SkillActivations is a reference type and Sendable. Hold one per "session-equivalent" — usually on your @Observable model. Don't recreate it on every render or you'll lose the activation state and break observation.
- History modifiers run outside-in. Apply summarization first in source order so it ends up innermost; cheaper modifiers go last (they apply first at runtime).
summarizeHistory thresholds on entry count. If you expect long, low-entry-count chats with big segments, the threshold may never trip. Add a rollingWindow for a token-bounded fallback.
summarizeHistory requires the trailing entry to be .prompt. It is a no-op for any other trailing entry kind — don't rely on it firing mid-tool-call.

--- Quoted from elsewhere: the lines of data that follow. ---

-- pv_equiv track=rewrite | github.com/Silewis37/JARVIS-MySQL-Plugin | jarvisMySQLplugin/main_init.py | _quote_env_value
-- ===== SOURCE A (Python) =====
-- def _quote_env_value(value: str) -> str:
--     """Quote value if it contains spaces or special chars.
--     Escapes backslashes and double quotes inside quoted strings.
--     """
--     if value is None:
--         return ""
--     needs_quotes = any(ch in value for ch in [' ', '\t', '#', '"', "'", '=', '\\'])
--     if needs_quotes:
--         escaped = value.replace('\\', r'\\').replace('"', r'\"')
--         return f'"{escaped}"'
--     return value
-- ===== SOURCE B (Python) =====
-- def _quote_env_value(value: str) -> str:
--     if value is None:
--         return ""
--     parts = []
--     needs_quotes = False
--     for ch in value:
--         if ch in ' \t#"\'=\\':
--             needs_quotes = True
--         if ch == '\\':
--             parts.append('\\\\')
--         elif ch == '"':
--             parts.append('\\"')
--         else:
--             parts.append(ch)
--     if needs_quotes:
--         return '"' + ''.join(parts) + '"'
--     return value
-- ===== Notes on version B (the rewrite author's own statement) =====
-- stated objective: alternative
-- what changed: One single pass over the characters that simultaneously detects the special characters and builds the escaped text, instead of a membership scan per special char plus two full .replace passes.
import Mathlib
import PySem

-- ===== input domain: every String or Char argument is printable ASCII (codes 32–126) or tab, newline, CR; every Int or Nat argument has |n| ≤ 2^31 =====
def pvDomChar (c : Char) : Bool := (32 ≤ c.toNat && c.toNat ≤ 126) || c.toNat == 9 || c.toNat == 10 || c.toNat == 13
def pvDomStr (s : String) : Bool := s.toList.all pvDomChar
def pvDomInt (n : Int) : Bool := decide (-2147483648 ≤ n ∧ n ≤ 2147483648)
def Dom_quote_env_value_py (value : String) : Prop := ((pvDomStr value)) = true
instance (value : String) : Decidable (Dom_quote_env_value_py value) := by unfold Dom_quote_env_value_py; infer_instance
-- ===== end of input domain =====

-- B replaces A's per-special-char membership scans plus two .replace passes with one
-- single loop that both sets the needs_quotes flag and builds the escaped characters.
-- (The Python 'value is None' guard is unreachable for a String argument and is not ported.)

-- ===== PORT A =====
def quote_env_value_py (value : String) : String :=
  let needs_quotes :=
    ([" ", "\t", "#", "\"", "'", "=", "\\"] : List String).any
      (fun ch => PySem.Str.isIn ch value)
  if needs_quotes then
    let escaped := PySem.Str.replace (PySem.Str.replace value "\\" "\\\\") "\"" "\\\""
    "\"" ++ escaped ++ "\""
  else value

-- ===== PORT B =====
def quote_env_value_py_alt (value : String) : String :=
  let st := value.toList.foldl
    (fun (st : List Char × Bool) ch =>
      let needs := st.2 || decide (ch ∈ ([' ', '\t', '#', '"', '\'', '=', '\\'] : List Char))
      let parts := st.1 ++ (if ch = '\\' then ['\\', '\\']
                            else if ch = '"' then ['\\', '"']
                            else [ch])
      (parts, needs))
    ([], false)
  if st.2 then String.ofList ('"' :: st.1 ++ ['"']) else value

-- ===== PRECONDITION & SPEC =====
def Spec_quote_env_value_py (value : String) (out : String) : Prop := out = quote_env_value_py_alt value
instance (value : String) (out : String) : Decidable (Spec_quote_env_value_py value out) := by unfold Spec_quote_env_value_py; infer_instance

-- ===== CLAIM (what is proved, stated in full; the proofs are below) =====
def Claim_equal_quote_env_value_py : Prop := ∀ (value : String), Dom_quote_env_value_py value → Spec_quote_env_value_py value (quote_env_value_py value)

-- ===== LEMMAS AND PROOFS =====

def pvEsc (c : Char) : List Char :=
  if c = '\\' then ['\\', '\\'] else if c = '"' then ['\\', '"'] else [c]

def pvSpecial (c : Char) : Bool :=
  decide (c ∈ ([' ', '\t', '#', '"', '\'', '=', '\\'] : List Char))

lemma singleton_infix_iff (c : Char) (l : List Char) : [c] <:+: l ↔ c ∈ l := by
  constructor
  · intro h; exact h.subset (by simp)
  · intro h
    obtain ⟨s, t, rfl⟩ := List.append_of_mem h
    exact ⟨s, t, by simp⟩

lemma replace_go_single (c0 : Char) (new : List Char) :
    ∀ (fuel : Nat) (l acc : List Char), l.length ≤ fuel →
      PySem.Chars.replace.go [c0] new fuel l acc =
        acc.reverse ++ l.flatMap (fun c => if c = c0 then new else [c]) := by
  intro fuel
  induction fuel with
  | zero => intro l acc h; simp at h; subst h; simp [PySem.Chars.replace.go]
  | succ n ih =>
    intro l acc h
    cases l with
    | nil => simp [PySem.Chars.replace.go]
    | cons c t =>
      simp only [PySem.Chars.replace.go]
      by_cases hc : c = c0
      · subst hc
        have hp : List.isPrefixOf [c] (c :: t) = true := by simp [List.isPrefixOf]
        rw [if_pos hp]
        simp only [List.length, List.drop_succ_cons, List.drop_zero]
        rw [ih t _ (by simpa using Nat.le_of_succ_le_succ h)]
        simp
      · have hp : List.isPrefixOf [c0] (c :: t) = false := by
          simp only [List.isPrefixOf, Bool.and_eq_false_iff]
          left
          simp [Ne.symm hc]
        rw [if_neg (by simp [hp])]
        rw [ih t _ (by simpa using Nat.le_of_succ_le_succ h)]
        simp [hc]

lemma replace_single (s : List Char) (c0 : Char) (new : List Char) :
    PySem.Chars.replace s [c0] new = s.flatMap (fun c => if c = c0 then new else [c]) := by
  rw [PySem.Chars.replace]
  rw [if_neg (by simp)]
  simpa using replace_go_single c0 new s.length s [] le_rfl

lemma escaped_eq (s : List Char) :
    PySem.Chars.replace (PySem.Chars.replace s ['\\'] ['\\', '\\']) ['"'] ['\\', '"'] =
      s.flatMap pvEsc := by
  rw [replace_single, replace_single, List.flatMap_assoc]
  apply List.flatMap_congr
  intro c _
  by_cases h1 : c = '\\'
  · subst h1; simp [pvEsc]
  · by_cases h2 : c = '"'
    · subst h2; simp [pvEsc]
    · simp [pvEsc, h1, h2]

lemma foldl_spec (l : List Char) : ∀ (acc : List Char) (b : Bool),
    l.foldl
      (fun (st : List Char × Bool) ch =>
        (st.1 ++ (if ch = '\\' then ['\\', '\\'] else if ch = '"' then ['\\', '"'] else [ch]),
         st.2 || decide (ch ∈ ([' ', '\t', '#', '"', '\'', '=', '\\'] : List Char))))
      (acc, b)
    = (acc ++ l.flatMap pvEsc, b || l.any pvSpecial) := by
  induction l with
  | nil => intro acc b; simp
  | cons c t ih =>
    intro acc b
    simp only [List.foldl_cons, List.flatMap_cons, List.any_cons]
    rw [ih]
    simp [pvEsc, pvSpecial, Bool.or_assoc]

lemma needs_eq (value : String) :
    (([" ", "\t", "#", "\"", "'", "=", "\\"] : List String).any
      (fun ch => PySem.Str.isIn ch value))
    = value.toList.any pvSpecial := by
  rw [Bool.eq_iff_iff]
  simp only [List.any_cons, List.any_nil, Bool.or_eq_true, Bool.or_false,
    PySem.Str.isIn_iff_infix, List.any_eq_true, pvSpecial, decide_eq_true_eq]
  rw [show (" " : String).toList = [' '] from by decide,
      show ("\t" : String).toList = ['\t'] from by decide,
      show ("#" : String).toList = ['#'] from by decide,
      show ("\"" : String).toList = ['"'] from by decide,
      show ("'" : String).toList = ['\''] from by decide,
      show ("=" : String).toList = ['='] from by decide,
      show ("\\" : String).toList = ['\\'] from by decide]
  simp only [singleton_infix_iff, List.mem_cons, List.not_mem_nil, or_false]
  constructor
  · rintro (h | h | h | h | h | h | h) <;> exact ⟨_, h, by simp⟩
  · rintro ⟨c, hc, hmem⟩
    rcases hmem with rfl | rfl | rfl | rfl | rfl | rfl | rfl <;> tauto

-- ===== VERDICT (by name: the statement is the Claim_ definition above) =====
theorem quote_env_value_py_spec : Claim_equal_quote_env_value_py := by
  intro value _
  unfold Spec_quote_env_value_py quote_env_value_py quote_env_value_py_alt
  rw [foldl_spec value.toList [] false, needs_eq]
  simp only [List.nil_append, Bool.false_or]
  rcases h : value.toList.any pvSpecial with _ | _
  · simp
  · rw [if_pos rfl]
    apply String.ext
    simp [PySem.Str.toList_replace, escaped_eq,
      show ("\\" : String).toList = ['\\'] from by decide,
      show ("\\\\" : String).toList = ['\\','\\'] from by decide,
      show ("\"" : String).toList = ['"'] from by decide,
      show ("\\\"" : String).toList = ['\\','"'] from by decide]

- Custom segments aren't supported by
ChatCompletionsLanguageModel. It throws unsupportedTranscriptContent for Transcript.CustomSegment values. If you emit custom segments via your own LanguageModel, render them yourself before they reach this executor.
Package layout
FoundationModelsUtilities/
├── Package.swift
├── README.md
├── Sources/
│ └── FoundationModelsUtilities/
│ ├── Documentation.docc/Documentation.md
│ ├── LanguageModels/
│ │ └── ChatCompletionsLanguageModel.swift
│ ├── Skills/
│ │ ├── Skill.swift
│ │ ├── Skills.swift
│ │ ├── SkillActivations.swift
│ │ └── SkillBuilder.swift
│ └── History/
│ ├── DropCompletedToolCalls.swift
│ ├── RollingWindow.swift
│ ├── SummarizeHistory.swift
│ └── TranscriptRendering.swift
└── Tests/
├── FoundationModelsUtilitiesTests/ # unit tests
└── FoundationModelsUtilitiesEvaluations/ # eval-driven tests for summarization
The source files are gated by #if ChatCompletions, #if Skills, and #if History — if your app disables traits in Package.swift, the corresponding APIs disappear at compile time.